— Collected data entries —
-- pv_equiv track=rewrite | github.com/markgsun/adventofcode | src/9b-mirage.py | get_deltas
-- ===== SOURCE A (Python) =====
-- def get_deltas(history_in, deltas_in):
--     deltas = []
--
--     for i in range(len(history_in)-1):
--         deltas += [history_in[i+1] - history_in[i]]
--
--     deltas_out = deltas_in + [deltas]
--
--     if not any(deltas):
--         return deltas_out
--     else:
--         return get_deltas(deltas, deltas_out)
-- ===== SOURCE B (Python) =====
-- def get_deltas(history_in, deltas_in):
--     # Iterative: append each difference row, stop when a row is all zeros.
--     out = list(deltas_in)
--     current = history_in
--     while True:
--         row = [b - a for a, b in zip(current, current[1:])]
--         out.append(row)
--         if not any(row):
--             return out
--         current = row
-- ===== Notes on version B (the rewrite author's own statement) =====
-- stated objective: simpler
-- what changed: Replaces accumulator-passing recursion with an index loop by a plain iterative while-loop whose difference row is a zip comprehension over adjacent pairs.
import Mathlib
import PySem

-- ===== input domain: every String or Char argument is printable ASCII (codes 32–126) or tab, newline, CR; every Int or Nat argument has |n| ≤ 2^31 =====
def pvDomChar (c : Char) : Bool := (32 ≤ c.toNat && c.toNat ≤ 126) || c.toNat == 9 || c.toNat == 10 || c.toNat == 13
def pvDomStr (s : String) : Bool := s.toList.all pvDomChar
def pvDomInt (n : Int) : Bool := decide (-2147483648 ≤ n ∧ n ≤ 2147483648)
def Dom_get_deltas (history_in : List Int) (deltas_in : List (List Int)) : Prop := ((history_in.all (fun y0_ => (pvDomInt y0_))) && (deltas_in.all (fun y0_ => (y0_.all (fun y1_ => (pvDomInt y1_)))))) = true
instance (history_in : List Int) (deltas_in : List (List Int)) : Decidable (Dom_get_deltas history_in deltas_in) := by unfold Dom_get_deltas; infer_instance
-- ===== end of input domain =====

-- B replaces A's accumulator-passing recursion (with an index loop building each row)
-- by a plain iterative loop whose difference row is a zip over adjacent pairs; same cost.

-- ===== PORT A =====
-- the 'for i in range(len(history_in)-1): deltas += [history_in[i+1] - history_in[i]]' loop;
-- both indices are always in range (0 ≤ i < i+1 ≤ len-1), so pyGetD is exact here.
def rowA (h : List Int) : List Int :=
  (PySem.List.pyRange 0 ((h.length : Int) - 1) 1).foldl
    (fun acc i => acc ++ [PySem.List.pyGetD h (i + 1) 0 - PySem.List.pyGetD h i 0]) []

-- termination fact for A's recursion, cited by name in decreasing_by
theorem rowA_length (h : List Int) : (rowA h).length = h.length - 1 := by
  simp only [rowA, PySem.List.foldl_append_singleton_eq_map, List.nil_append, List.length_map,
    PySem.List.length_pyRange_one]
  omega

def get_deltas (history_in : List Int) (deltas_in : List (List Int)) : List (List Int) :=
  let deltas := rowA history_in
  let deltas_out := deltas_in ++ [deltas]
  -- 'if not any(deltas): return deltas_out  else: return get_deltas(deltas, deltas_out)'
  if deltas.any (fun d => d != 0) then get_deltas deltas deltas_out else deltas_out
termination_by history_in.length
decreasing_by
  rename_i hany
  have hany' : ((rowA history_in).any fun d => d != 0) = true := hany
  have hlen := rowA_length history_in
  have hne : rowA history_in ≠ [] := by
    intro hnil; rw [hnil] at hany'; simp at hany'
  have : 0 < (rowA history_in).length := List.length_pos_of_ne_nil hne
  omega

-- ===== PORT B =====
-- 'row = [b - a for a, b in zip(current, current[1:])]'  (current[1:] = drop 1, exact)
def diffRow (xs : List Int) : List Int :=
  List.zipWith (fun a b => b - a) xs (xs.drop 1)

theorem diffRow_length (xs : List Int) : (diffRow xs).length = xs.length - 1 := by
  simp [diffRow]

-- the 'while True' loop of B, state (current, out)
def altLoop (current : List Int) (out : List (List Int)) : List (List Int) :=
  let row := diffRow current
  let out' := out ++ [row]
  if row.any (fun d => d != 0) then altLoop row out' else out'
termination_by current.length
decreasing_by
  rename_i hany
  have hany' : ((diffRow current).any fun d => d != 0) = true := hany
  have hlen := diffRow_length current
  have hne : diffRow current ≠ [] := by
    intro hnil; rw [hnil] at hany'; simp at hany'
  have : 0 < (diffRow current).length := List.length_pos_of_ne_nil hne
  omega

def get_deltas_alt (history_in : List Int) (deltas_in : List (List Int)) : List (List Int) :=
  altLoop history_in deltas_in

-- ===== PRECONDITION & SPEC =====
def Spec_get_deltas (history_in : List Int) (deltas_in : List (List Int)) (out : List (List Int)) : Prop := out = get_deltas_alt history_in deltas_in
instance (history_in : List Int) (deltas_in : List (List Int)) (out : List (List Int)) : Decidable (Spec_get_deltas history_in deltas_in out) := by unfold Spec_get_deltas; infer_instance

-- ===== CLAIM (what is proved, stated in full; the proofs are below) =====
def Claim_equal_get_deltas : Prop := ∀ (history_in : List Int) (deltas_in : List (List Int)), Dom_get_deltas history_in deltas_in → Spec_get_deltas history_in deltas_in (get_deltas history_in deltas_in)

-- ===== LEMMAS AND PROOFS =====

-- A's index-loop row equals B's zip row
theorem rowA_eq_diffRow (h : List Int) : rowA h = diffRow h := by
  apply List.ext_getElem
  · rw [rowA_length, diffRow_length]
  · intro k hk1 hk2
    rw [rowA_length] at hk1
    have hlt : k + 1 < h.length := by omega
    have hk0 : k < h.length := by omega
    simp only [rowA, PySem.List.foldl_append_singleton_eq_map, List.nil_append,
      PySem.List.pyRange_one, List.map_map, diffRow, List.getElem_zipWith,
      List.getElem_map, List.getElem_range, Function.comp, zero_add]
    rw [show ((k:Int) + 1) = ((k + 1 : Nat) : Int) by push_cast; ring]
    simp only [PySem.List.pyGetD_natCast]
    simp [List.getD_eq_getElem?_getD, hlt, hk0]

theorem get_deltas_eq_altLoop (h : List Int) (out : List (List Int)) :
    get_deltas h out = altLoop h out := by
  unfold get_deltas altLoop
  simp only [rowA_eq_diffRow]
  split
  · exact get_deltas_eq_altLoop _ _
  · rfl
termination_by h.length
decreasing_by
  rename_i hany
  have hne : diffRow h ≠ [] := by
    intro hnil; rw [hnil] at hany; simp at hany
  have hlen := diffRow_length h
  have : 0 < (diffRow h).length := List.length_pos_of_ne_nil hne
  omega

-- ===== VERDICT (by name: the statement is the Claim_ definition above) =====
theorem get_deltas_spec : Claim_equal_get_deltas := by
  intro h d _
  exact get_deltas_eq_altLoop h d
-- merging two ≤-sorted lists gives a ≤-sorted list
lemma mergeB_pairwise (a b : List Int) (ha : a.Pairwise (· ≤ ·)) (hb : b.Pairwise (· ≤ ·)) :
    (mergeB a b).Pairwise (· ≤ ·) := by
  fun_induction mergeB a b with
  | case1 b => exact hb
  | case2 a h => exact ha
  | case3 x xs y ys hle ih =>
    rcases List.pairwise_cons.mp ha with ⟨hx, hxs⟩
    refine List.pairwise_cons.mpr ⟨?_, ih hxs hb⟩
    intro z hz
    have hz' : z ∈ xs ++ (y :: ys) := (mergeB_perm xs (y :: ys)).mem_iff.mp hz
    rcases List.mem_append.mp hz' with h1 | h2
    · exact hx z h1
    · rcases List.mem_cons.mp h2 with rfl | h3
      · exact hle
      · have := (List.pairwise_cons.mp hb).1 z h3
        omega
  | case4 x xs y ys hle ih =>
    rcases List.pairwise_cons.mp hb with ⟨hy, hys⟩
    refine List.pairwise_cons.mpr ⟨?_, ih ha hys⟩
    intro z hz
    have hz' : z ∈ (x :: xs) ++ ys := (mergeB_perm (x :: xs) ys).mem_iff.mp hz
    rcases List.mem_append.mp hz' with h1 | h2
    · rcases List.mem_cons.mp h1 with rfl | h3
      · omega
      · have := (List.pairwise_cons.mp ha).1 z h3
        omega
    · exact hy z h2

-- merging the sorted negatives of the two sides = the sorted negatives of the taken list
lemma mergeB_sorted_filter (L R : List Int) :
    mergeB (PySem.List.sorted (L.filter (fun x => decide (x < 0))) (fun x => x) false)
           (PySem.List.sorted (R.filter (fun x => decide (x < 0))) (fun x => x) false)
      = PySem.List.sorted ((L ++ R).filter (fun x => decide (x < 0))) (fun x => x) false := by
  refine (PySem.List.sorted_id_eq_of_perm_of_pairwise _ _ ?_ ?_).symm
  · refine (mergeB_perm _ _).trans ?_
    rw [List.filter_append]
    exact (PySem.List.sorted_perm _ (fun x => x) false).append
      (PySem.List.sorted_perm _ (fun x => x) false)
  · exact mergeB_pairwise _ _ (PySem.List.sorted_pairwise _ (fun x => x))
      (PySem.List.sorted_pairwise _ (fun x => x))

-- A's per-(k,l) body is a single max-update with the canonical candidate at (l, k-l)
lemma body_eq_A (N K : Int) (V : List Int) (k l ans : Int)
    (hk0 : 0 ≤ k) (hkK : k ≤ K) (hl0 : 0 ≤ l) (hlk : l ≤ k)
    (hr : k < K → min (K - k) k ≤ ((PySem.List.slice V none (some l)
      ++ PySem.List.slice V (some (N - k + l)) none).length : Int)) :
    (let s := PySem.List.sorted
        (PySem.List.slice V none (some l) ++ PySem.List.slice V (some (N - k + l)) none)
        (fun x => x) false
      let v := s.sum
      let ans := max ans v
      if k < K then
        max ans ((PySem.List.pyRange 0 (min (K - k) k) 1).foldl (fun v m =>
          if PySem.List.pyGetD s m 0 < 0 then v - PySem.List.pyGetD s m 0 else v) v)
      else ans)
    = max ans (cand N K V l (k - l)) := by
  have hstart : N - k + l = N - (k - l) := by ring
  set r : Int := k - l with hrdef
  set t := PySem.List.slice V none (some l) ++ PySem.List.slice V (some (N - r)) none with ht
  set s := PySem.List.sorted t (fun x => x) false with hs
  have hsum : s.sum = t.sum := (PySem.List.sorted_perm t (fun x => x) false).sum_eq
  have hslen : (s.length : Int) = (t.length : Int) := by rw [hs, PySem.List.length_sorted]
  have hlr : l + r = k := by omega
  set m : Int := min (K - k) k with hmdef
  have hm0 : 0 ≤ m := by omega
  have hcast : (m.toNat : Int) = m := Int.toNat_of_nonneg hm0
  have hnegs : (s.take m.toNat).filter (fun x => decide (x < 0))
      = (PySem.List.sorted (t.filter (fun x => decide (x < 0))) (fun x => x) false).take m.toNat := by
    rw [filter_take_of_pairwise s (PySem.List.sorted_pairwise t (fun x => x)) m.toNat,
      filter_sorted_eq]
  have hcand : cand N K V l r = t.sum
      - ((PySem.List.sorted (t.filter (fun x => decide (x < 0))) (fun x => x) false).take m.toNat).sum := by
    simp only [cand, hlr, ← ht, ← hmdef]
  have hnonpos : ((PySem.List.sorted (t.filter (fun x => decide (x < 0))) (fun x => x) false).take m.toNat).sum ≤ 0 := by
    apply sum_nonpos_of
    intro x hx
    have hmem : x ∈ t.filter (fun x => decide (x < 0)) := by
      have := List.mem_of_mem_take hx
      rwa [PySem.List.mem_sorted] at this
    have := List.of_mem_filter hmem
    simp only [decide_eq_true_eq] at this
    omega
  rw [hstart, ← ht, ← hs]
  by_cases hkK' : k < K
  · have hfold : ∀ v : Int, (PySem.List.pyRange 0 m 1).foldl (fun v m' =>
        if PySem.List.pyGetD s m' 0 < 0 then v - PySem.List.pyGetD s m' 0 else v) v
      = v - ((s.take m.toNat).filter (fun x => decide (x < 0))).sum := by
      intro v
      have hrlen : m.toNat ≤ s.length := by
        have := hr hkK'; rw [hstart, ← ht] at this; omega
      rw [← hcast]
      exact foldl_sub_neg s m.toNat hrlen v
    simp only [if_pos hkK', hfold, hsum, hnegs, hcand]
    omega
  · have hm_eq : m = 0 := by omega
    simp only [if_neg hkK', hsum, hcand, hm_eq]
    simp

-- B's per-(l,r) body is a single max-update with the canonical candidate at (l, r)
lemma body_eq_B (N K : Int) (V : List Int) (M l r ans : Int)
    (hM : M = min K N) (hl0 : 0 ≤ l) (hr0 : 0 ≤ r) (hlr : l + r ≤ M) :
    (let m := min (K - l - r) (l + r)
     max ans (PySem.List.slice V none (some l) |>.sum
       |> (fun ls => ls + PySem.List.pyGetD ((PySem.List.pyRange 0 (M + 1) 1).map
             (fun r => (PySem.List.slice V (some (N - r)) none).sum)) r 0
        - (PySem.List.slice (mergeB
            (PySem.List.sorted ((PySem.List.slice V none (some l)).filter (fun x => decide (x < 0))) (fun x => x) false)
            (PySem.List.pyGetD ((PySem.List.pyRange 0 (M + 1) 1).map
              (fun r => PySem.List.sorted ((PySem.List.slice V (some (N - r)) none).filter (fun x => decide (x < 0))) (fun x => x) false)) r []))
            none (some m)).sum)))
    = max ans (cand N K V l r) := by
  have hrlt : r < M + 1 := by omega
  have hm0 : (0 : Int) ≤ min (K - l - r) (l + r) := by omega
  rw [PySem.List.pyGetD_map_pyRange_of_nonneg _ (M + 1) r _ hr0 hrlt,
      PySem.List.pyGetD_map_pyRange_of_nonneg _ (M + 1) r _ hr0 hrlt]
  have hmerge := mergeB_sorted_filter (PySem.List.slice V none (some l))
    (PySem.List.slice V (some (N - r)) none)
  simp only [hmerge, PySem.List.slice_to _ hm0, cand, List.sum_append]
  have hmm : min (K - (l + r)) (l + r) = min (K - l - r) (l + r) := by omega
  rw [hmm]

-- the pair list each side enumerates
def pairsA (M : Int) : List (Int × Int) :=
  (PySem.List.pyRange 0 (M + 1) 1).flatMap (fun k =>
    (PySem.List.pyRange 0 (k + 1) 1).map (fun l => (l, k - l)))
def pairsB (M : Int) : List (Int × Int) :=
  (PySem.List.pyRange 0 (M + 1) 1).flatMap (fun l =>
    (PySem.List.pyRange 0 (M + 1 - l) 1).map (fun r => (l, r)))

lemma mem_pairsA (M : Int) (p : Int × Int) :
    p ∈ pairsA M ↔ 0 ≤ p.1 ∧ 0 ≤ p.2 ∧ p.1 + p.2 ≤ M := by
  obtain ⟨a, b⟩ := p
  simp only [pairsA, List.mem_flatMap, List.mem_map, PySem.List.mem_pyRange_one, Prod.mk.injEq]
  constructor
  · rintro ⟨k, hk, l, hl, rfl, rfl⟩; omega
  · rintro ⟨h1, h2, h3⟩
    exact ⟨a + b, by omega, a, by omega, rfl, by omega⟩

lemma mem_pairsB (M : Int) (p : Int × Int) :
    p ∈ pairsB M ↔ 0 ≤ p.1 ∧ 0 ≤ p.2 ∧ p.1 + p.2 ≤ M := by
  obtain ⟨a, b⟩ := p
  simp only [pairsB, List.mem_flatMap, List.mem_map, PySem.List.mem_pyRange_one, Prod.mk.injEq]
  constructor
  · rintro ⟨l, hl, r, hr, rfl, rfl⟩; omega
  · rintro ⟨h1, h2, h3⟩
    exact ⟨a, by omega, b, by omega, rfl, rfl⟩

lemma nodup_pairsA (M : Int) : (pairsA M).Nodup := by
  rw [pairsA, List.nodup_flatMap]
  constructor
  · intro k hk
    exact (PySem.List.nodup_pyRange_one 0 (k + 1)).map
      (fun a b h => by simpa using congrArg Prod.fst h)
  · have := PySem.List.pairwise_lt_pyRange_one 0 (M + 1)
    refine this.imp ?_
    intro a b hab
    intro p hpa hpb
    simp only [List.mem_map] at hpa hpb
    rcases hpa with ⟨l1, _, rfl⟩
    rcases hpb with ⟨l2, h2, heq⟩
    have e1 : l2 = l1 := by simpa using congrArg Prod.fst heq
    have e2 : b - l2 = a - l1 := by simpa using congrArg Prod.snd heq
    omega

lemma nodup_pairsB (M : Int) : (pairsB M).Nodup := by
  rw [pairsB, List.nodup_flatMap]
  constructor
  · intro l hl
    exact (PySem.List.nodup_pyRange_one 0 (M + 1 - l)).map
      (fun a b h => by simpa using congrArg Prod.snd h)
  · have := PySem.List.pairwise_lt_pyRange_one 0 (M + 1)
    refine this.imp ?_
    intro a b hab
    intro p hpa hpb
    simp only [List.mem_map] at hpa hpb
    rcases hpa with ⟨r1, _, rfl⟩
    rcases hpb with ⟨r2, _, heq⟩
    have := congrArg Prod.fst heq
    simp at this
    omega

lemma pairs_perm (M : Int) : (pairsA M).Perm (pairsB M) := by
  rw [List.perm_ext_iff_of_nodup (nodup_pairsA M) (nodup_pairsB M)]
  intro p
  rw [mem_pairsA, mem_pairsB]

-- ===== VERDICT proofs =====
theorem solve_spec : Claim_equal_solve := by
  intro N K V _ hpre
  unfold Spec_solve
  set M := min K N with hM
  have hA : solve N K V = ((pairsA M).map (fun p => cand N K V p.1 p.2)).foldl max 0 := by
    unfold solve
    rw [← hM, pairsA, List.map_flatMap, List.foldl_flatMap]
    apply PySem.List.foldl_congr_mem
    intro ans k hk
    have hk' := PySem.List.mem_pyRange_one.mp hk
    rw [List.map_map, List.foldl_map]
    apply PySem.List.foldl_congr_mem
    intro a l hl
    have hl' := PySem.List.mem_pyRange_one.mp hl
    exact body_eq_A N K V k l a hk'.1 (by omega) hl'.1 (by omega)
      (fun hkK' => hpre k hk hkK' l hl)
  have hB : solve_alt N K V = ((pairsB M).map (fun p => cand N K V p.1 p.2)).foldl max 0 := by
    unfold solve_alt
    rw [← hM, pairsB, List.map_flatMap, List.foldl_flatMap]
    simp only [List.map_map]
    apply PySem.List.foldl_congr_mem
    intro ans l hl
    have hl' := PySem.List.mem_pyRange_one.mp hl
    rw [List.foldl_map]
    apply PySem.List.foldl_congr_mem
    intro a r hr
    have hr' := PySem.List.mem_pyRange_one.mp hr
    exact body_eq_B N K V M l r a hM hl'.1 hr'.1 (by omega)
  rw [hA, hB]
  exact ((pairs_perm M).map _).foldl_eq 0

— EXERCISE INSTRUCTIONS —
Copy out only the lines above from the one with "have hz' : z ∈ xs" to the one with "max ans ((PySem.List.pyRange", inclusive, exactly as they stand.

— WRITTEN SOLUTION —
    have hz' : z ∈ xs ++ (y :: ys) := (mergeB_perm xs (y :: ys)).mem_iff.mp hz
    rcases List.mem_append.mp hz' with h1 | h2
    · exact hx z h1
    · rcases List.mem_cons.mp h2 with rfl | h3
      · exact hle
      · have := (List.pairwise_cons.mp hb).1 z h3
        omega
  | case4 x xs y ys hle ih =>
    rcases List.pairwise_cons.mp hb with ⟨hy, hys⟩
    refine List.pairwise_cons.mpr ⟨?_, ih ha hys⟩
    intro z hz
    have hz' : z ∈ (x :: xs) ++ ys := (mergeB_perm (x :: xs) ys).mem_iff.mp hz
    rcases List.mem_append.mp hz' with h1 | h2
    · rcases List.mem_cons.mp h1 with rfl | h3
      · omega
      · have := (List.pairwise_cons.mp ha).1 z h3
        omega
    · exact hy z h2

-- merging the sorted negatives of the two sides = the sorted negatives of the taken list
lemma mergeB_sorted_filter (L R : List Int) :
    mergeB (PySem.List.sorted (L.filter (fun x => decide (x < 0))) (fun x => x) false)
           (PySem.List.sorted (R.filter (fun x => decide (x < 0))) (fun x => x) false)
      = PySem.List.sorted ((L ++ R).filter (fun x => decide (x < 0))) (fun x => x) false := by
  refine (PySem.List.sorted_id_eq_of_perm_of_pairwise _ _ ?_ ?_).symm
  · refine (mergeB_perm _ _).trans ?_
    rw [List.filter_append]
    exact (PySem.List.sorted_perm _ (fun x => x) false).append
      (PySem.List.sorted_perm _ (fun x => x) false)
  · exact mergeB_pairwise _ _ (PySem.List.sorted_pairwise _ (fun x => x))
      (PySem.List.sorted_pairwise _ (fun x => x))

-- A's per-(k,l) body is a single max-update with the canonical candidate at (l, k-l)
lemma body_eq_A (N K : Int) (V : List Int) (k l ans : Int)
    (hk0 : 0 ≤ k) (hkK : k ≤ K) (hl0 : 0 ≤ l) (hlk : l ≤ k)
    (hr : k < K → min (K - k) k ≤ ((PySem.List.slice V none (some l)
      ++ PySem.List.slice V (some (N - k + l)) none).length : Int)) :
    (let s := PySem.List.sorted
        (PySem.List.slice V none (some l) ++ PySem.List.slice V (some (N - k + l)) none)
        (fun x => x) false
      let v := s.sum
      let ans := max ans v
      if k < K then
        max ans ((PySem.List.pyRange 0 (min (K - k) k) 1).foldl (fun v m =>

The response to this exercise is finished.